The other thing I find odd is that several departmental FOI officers have another job. Would you believe that they are also ministerial liaison officers, or are situated within the minister's office? This provision will ensure that that cannot be the case. Clearly, there is a conflict of interest. How can you perform your duties to the letter of the law on freedom of information if you also have a job as a ministerial liaison officer, advising and liaising with the minister? It is a clear conflict for those people.
Those people may be well trained and competent as FOI officers, but they should either cease performing that function, or perform that function alone outside working for the minister. Herein lies one of the shades of grey when staff, for instance, are seconded to a minister's office from a department. This interference provision will ensure that, when it comes to accredited FOI officers, a departmental officer cannot be situated within a minister's office. We need a strong and independent Public Service, not one where FOI functions are tampered with for the expediency of the government of the day.
The third reform is proposed new section 49C, which requires applications to be kept completely confidential. There is no need to tip off anyone, be it a minister, their staff or the media. A government should know what information it holds and should be doing its job. This provision empowers applicants to have greater control over how their application is handled and who takes an interest in what they are seeking.
I will be looking to the opposition to support this bill. I ask my crossbench colleagues to have a good look at this, because it is particularly important for those of us who are in watchdog positions on the cross benches. We will never be in government, but we have a significant and important role to play as watchdog MPs. One of the ways that we can do that is with FOIs. One does not get a lot of information in this council and, certainly, one does not get it in a hurry. FOIs are very important for good democracy.

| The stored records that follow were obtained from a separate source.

-- pv_equiv track=rewrite | github.com/IamHimon/paper_work1 | usedCars/model2_tool.py | re_construct_block
-- ===== SOURCE A (Python) =====
-- def re_construct_block(block, greedy_label):
--     all_sinks = []
--
--     # 产生这样的结果: [[0], [1, 3], [4], [5], [6, 7], [8], [9], [10], [11]]
--     i = 0
--     while i < len(greedy_label):
--         sink = [i]
--         j = len(greedy_label)-1
--         while j >= i:
--             if greedy_label[i] == greedy_label[j]:
--                 if i != j:
--                     sink.append(j)
--                     i = j
--                     all_sinks.append(sink)
--                 else:
--                     all_sinks.append(sink)
--                 break
--             j -= 1
--         if i == j:
--             i += 1
--     # [[0], [1, 2, 3], [4], [5], [6, 7], [8], [9], [10], [11]]
--     all_com_sinks = [[i for i in range(sink[0], sink[-1] + 1)] for sink in all_sinks]
--
--     re_blocks = []
--     re_labels = []
--     for sink in all_com_sinks:
--         b_temp = [block[i] for i in sink]
--         re_blocks.append(' '.join(b_temp))
--         l_temp = [greedy_label[i] for i in sink]
--         re_labels.append(l_temp[0])
--
--     return re_blocks, re_labels
-- ===== SOURCE B (Python) =====
-- def re_construct_block(block, greedy_label):
--     # one pass: dict of last occurrence per label, jump segment-by-segment
--     last = {lab: idx for idx, lab in enumerate(greedy_label)}
--     re_blocks = []
--     re_labels = []
--     i = 0
--     n = len(greedy_label)
--     while i < n:
--         j = last[greedy_label[i]]
--         re_blocks.append(' '.join(block[i:j + 1]))
--         re_labels.append(greedy_label[i])
--         i = j + 1
--     return re_blocks, re_labels
-- ===== Notes on version B (the rewrite author's own statement) =====
-- stated objective: faster
-- what changed: B precomputes a dict mapping each label to its last occurrence index in one pass, then emits each merged segment with an O(1) jump and a slice, instead of A's per-position backward rescan of the whole label list and intermediate sink/range lists.
import Mathlib
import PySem

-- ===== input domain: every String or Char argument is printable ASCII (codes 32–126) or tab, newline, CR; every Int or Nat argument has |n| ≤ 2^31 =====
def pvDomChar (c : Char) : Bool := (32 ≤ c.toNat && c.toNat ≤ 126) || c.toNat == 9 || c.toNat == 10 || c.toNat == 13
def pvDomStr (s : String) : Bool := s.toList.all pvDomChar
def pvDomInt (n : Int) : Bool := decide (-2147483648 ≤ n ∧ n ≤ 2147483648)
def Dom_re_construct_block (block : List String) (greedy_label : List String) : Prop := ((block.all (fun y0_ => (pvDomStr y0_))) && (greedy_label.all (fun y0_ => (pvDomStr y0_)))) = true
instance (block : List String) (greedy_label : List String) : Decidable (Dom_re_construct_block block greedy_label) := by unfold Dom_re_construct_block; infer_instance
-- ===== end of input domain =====

-- B replaces A's quadratic rescans (for each block start, scan down from the end for an
-- equal label) with a dict of last-occurrence indices built once, jumping segment by segment.

-- ===== PORT A =====

-- inner `while j >= i` loop: scan j downwards for the first j with greedy_label[j] == greedy_label[i].
-- The `j ≤ i` fallback branch is unreachable for i ≤ j (at j = i the equality holds trivially,
-- exactly as in the Python, whose inner loop always breaks there).
def findJ (lab : List String) (i : Nat) (j : Nat) : Nat :=
  if lab.getD j "" = lab.getD i "" then j
  else if j ≤ i then i
  else findJ lab i (j - 1)
termination_by j
decreasing_by omega

-- the outer `while i < len(greedy_label)` loop producing all_sinks ([i] or [i, j] as in A)
lemma le_findJ (lab : List String) (i j : Nat) : i ≤ j → i ≤ findJ lab i j := by
  induction j using Nat.strong_induction_on with
  | _ j ih =>
    intro hij
    unfold findJ
    split
    · exact hij
    · split
      · exact le_refl i
      · exact ih (j - 1) (by omega) (by omega)

def sinksA (lab : List String) (i : Nat) : List (List Nat) :=
  if h : i < lab.length then
    let j := findJ lab i (lab.length - 1)
    if hij : i ≠ j then
      [i, j] :: sinksA lab (j + 1)     -- i := j, sink appended, then i == j so i += 1
    else
      [i] :: sinksA lab (i + 1)
  else []
termination_by lab.length - i
decreasing_by
  · have := le_findJ lab i (lab.length - 1) (by omega)
    omega
  · omega

def re_construct_block (block : List String) (greedy_label : List String) : List String × List String :=
  let all_sinks := sinksA greedy_label 0
  -- all_com_sinks = [[i for i in range(sink[0], sink[-1] + 1)] for sink in all_sinks]
  let all_com_sinks := all_sinks.map (fun s => List.range' (s.headD 0) (s.getLastD 0 + 1 - s.headD 0))
  -- the final for-loop appending to re_blocks and re_labels
  all_com_sinks.foldl
    (fun acc s =>
      let b_temp := s.map (fun k => block.getD k "")
      let l_temp := s.map (fun k => greedy_label.getD k "")
      (acc.1 ++ [PySem.Str.join " " b_temp], acc.2 ++ [l_temp.getD 0 ""]))
    ([], [])

-- ===== PORT B =====

-- last = {lab: idx for idx, lab in enumerate(greedy_label)}
def lastDict (greedy_label : List String) : PySem.Dict String Int :=
  (PySem.List.enumerate greedy_label 0).foldl (fun d p => d.insert p.2 p.1) PySem.Dict.empty

-- the `while i < n` jump loop of B; `max (i+1) _` is only a totality guard: the dict maps
-- greedy_label[i] to its last occurrence, which is ≥ i, so the argument equals (j+1).toNat.
def loopB (block : List String) (greedy_label : List String) (d : PySem.Dict String Int) (i : Nat) :
    List String × List String :=
  if h : i < greedy_label.length then
    let j : Int := d.getD (greedy_label.getD i "") 0
    let rest := loopB block greedy_label d (max (i + 1) ((j + 1).toNat))
    (PySem.Str.join " " (PySem.List.slice block (some (i : Int)) (some (j + 1))) :: rest.1,
     greedy_label.getD i "" :: rest.2)
  else ([], [])
termination_by greedy_label.length - i
decreasing_by omega

def re_construct_block_alt (block : List String) (greedy_label : List String) : List String × List String :=
  loopB block greedy_label (lastDict greedy_label) 0

-- ===== PRECONDITION & SPEC =====
-- A indexes block at every position below len(greedy_label) and raises IndexError when block
-- is shorter; Pre_ excludes exactly those inputs.
def Pre_re_construct_block (block : List String) (greedy_label : List String) : Prop :=
  greedy_label.length ≤ block.length
instance (block : List String) (greedy_label : List String) : Decidable (Pre_re_construct_block block greedy_label) := by unfold Pre_re_construct_block; infer_instance

def pvWitness_re_construct_block : List String × List String :=
  (["u", "v", "w", "x"], ["a", "b", "b", "c"])

def Spec_re_construct_block (block : List String) (greedy_label : List String) (out : List String × List String) : Prop := out = re_construct_block_alt block greedy_label
instance (block : List String) (greedy_label : List String) (out : List String × List String) : Decidable (Spec_re_construct_block block greedy_label out) := by unfold Spec_re_construct_block; infer_instance

-- ===== CLAIM (what is proved, stated in full; the proofs are below) =====
def Claim_equal_re_construct_block : Prop := ∀ (block : List String) (greedy_label : List String), Dom_re_construct_block block greedy_label → Pre_re_construct_block block greedy_label → Spec_re_construct_block block greedy_label (re_construct_block block greedy_label)


-- ===== LEMMAS AND PROOFS =====

-- index of the LAST occurrence of x in lab, if any
def lastPos (lab : List String) (x : String) : Option Nat :=
  match lab with
  | [] => none
  | y :: t =>
    match lastPos t x with
    | some k => some (k + 1)
    | none => if y = x then some 0 else none

lemma lastPos_none_spec (lab : List String) (x : String)
    (h : lastPos lab x = none) : ∀ m, m < lab.length → lab.getD m "" ≠ x := by
  induction lab with
  | nil => simp
  | cons y t ih =>
    unfold lastPos at h
    cases ht : lastPos t x with
    | some k' => rw [ht] at h; simp at h
    | none =>
      rw [ht] at h
      by_cases hyx : y = x
      · simp [hyx] at h
      · intro m hm
        cases m with
        | zero => simpa using hyx
        | succ m' => simpa using ih ht m' (by simpa using hm)

lemma lastPos_some_spec (lab : List String) (x : String) (k : Nat)
    (h : lastPos lab x = some k) :
    k < lab.length ∧ lab.getD k "" = x ∧ ∀ m, k < m → m < lab.length → lab.getD m "" ≠ x := by
  induction lab generalizing k with
  | nil => simp [lastPos] at h
  | cons y t ih =>
    unfold lastPos at h
    cases ht : lastPos t x with
    | some k' =>
      rw [ht] at h
      simp only [Option.some.injEq] at h
      subst h
      obtain ⟨h1, h2, h3⟩ := ih k' ht
      refine ⟨by simpa using h1, by simpa using h2, ?_⟩
      intro m hm hmlen
      cases m with
      | zero => omega
      | succ m' => simpa using h3 m' (by omega) (by simpa using hmlen)
    | none =>
      rw [ht] at h
      by_cases hyx : y = x
      · subst hyx
        simp at h
        subst h
        refine ⟨by simp, by simp, ?_⟩
        intro m hm hmlen
        cases m with
        | zero => omega
        | succ m' => simpa using lastPos_none_spec t y ht m' (by simpa using hmlen)
      · simp [hyx] at h

lemma findJ_spec (lab : List String) (i j : Nat) (hij : i ≤ j) :
    lab.getD (findJ lab i j) "" = lab.getD i "" ∧ findJ lab i j ≤ j ∧ i ≤ findJ lab i j ∧
      ∀ m, findJ lab i j < m → m ≤ j → lab.getD m "" ≠ lab.getD i "" := by
  induction j using Nat.strong_induction_on with
  | _ j ih =>
    unfold findJ
    split
    · rename_i heq
      exact ⟨heq, le_refl j, hij, fun m h1 h2 => by omega⟩
    · rename_i hne
      split
      · -- j ≤ i and i ≤ j force j = i, where the equality branch fires: unreachable
        rename_i hji
        have : j = i := by omega
        subst this
        exact absurd rfl hne
      · rename_i hji
        obtain ⟨h1, h2, h3, h4⟩ := ih (j - 1) (by omega) (by omega)
        refine ⟨h1, by omega, h3, ?_⟩
        intro m hm1 hm2
        by_cases hmj : m = j
        · subst hmj; exact hne
        · exact h4 m hm1 (by omega)

lemma getD_enumFold (t : List String) (s : Int) (d : PySem.Dict String Int) (x : String) (v0 : Int) :
    ((PySem.List.enumerate t s).foldl (fun d p => d.insert p.2 p.1) d).getD x v0 =
      match lastPos t x with
      | some k => s + k
      | none => d.getD x v0 := by
  induction t generalizing s d with
  | nil => simp [PySem.List.enumerate, lastPos]
  | cons y tl ih =>
    rw [PySem.List.enumerate_cons]
    simp only [List.foldl_cons]
    rw [ih]
    have hcons : lastPos (y :: tl) x =
        (match lastPos tl x with
         | some k => some (k + 1)
         | none => if y = x then some 0 else none) := rfl
    rw [hcons]
    cases ht : lastPos tl x with
    | some k => simp only; push_cast; ring
    | none =>
      simp only
      by_cases hyx : y = x
      · subst hyx
        simp
      · simp [hyx, PySem.Dict.getD_insert]
        intro h; exact absurd h.symm hyx

-- the dict lookup at greedy_label[i] is exactly A's inner-loop result findJ lab i (n-1)
lemma lastDict_getD (lab : List String) (i : Nat) (h : i < lab.length) :
    (lastDict lab).getD (lab.getD i "") 0 = (findJ lab i (lab.length - 1) : Int) := by
  unfold lastDict
  rw [getD_enumFold]
  cases ht : lastPos lab (lab.getD i "") with
  | none => exact absurd rfl (lastPos_none_spec lab _ ht i h)
  | some k =>
    simp only [zero_add, Nat.cast_inj]
    obtain ⟨hk1, hk2, hk3⟩ := lastPos_some_spec lab _ k ht
    obtain ⟨f1, f2, f3, f4⟩ := findJ_spec lab i (lab.length - 1) (by omega)
    rcases Nat.lt_trichotomy k (findJ lab i (lab.length - 1)) with hlt | heq | hgt
    · exact absurd f1 (hk3 _ hlt (by omega))
    · simp [heq]
    · exact absurd hk2 (f4 k hgt (by omega))

lemma foldl_pair_append {α β γ : Type} (l : List α) (f : α → β) (g : α → γ)
    (acc : List β × List γ) :
    l.foldl (fun acc s => (acc.1 ++ [f s], acc.2 ++ [g s])) acc
      = (acc.1 ++ l.map f, acc.2 ++ l.map g) := by
  induction l generalizing acc with
  | nil => simp
  | cons a t ih => simp [ih]

lemma range'_map_getD (block : List String) (a len : Nat) (h : a + len ≤ block.length) :
    (List.range' a len).map (fun k => block.getD k "") = (block.drop a).take len := by
  apply List.ext_getElem
  · simp; omega
  · intro n h1 h2
    simp only [List.getElem_map, List.getElem_range', List.getElem_take, List.getElem_drop]
    have hn : n < len := by simp at h2; omega
    rw [List.getD_eq_getElem block "" (by omega)]
    simp only [one_mul]

lemma main_loop (block lab : List String) (hb : lab.length ≤ block.length) (i : Nat) :
    ((sinksA lab i).map (fun s =>
        PySem.Str.join " " ((List.range' (s.headD 0) (s.getLastD 0 + 1 - s.headD 0)).map
          (fun k => block.getD k ""))),
     (sinksA lab i).map (fun s =>
        ((List.range' (s.headD 0) (s.getLastD 0 + 1 - s.headD 0)).map
          (fun k => lab.getD k "")).getD 0 ""))
      = loopB block lab (lastDict lab) i := by
  induction hn : lab.length - i using Nat.strong_induction_on generalizing i with
  | _ n ih =>
    subst hn
    rw [sinksA.eq_def, loopB.eq_def]
    by_cases h : i < lab.length
    · simp only [dif_pos h]
      have hj := lastDict_getD lab i h
      set jA := findJ lab i (lab.length - 1) with hjA
      obtain ⟨f1, f2, f3, f4⟩ := findJ_spec lab i (lab.length - 1) (by omega)
      rw [← hjA] at f2 f3
      have hmax : max (i + 1) (((lastDict lab).getD (lab.getD i "") 0 + 1).toNat) = jA + 1 := by
        rw [hj]; omega
      have hslice : PySem.List.slice block (some (i : Int))
          (some ((lastDict lab).getD (lab.getD i "") 0 + 1)) = (block.drop i).take (jA + 1 - i) := by
        rw [hj]
        have : ((jA : Int) + 1) = ((jA + 1 : Nat) : Int) := by push_cast; ring
        rw [this, PySem.List.slice_natCast]
      have hrange : (List.range' i (jA + 1 - i)).map (fun k => block.getD k "")
          = (block.drop i).take (jA + 1 - i) :=
        range'_map_getD block i (jA + 1 - i) (by omega)
      have hlab : ((List.range' i (jA + 1 - i)).map (fun k => lab.getD k "")).getD 0 ""
          = lab.getD i "" := by
        have hsplit : jA + 1 - i = (jA - i) + 1 := by omega
        rw [hsplit, List.range'_succ]
        simp
      have hrec := ih (lab.length - (jA + 1)) (by omega) (jA + 1) rfl
      by_cases hij : i ≠ jA
      · simp only [dif_pos hij, List.map_cons, List.headD_cons, List.getLastD_cons,
          List.getLastD_nil, hmax, hslice, hrange, hlab, ← hrec]
      · rw [not_not] at hij
        rw [← hij] at hmax hslice hrange hlab hrec
        simp only [dif_neg (not_not_intro hij), List.map_cons, List.headD_cons,
          List.getLastD_cons, List.getLastD_nil, hmax, hslice, hrange, hlab, ← hrec]
    · simp only [dif_neg h]
      simp

-- ===== VERDICT (by name: the statement is the Claim_ definition above) =====
theorem re_construct_block_spec : Claim_equal_re_construct_block := by
  intro block lab _ hpre
  unfold Spec_re_construct_block re_construct_block re_construct_block_alt
  rw [foldl_pair_append]
  simpa [List.map_map] using main_loop block lab hpre 0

I note that today the Leader of the Opposition in this council expressed concerns over exactly what I say is happening to me and, I am sure, to other colleagues. I will be very disappointed at the very least if the opposition does not support this bill, because it specifically covers the first question asked in this council today by the Hon. Mr Ridgway.
I conclude by paying a brief tribute to FOI officers. Theirs is actually a thankless job, and I have great respect for all of them. I have found them to be constructive, polite, friendly and understanding in the various freedom of information applications that I have made. Together with my staff, I have at times found when working with them that their job is incredibly difficult. They are compromised because of those guidelines, which are only that: guidelines set up by this government. The guidelines have never before been designed for FOI officers, as I understand it. These guidelines have been set up just to try to circumvent the legislation passed by the parliament. My bill is intended to offer FOI officers the protection they deserve so that they can do their job without fear or favour to the government of the day. I urge members to support the bill.
Debate adjourned on motion of Hon. I.K. Hunter.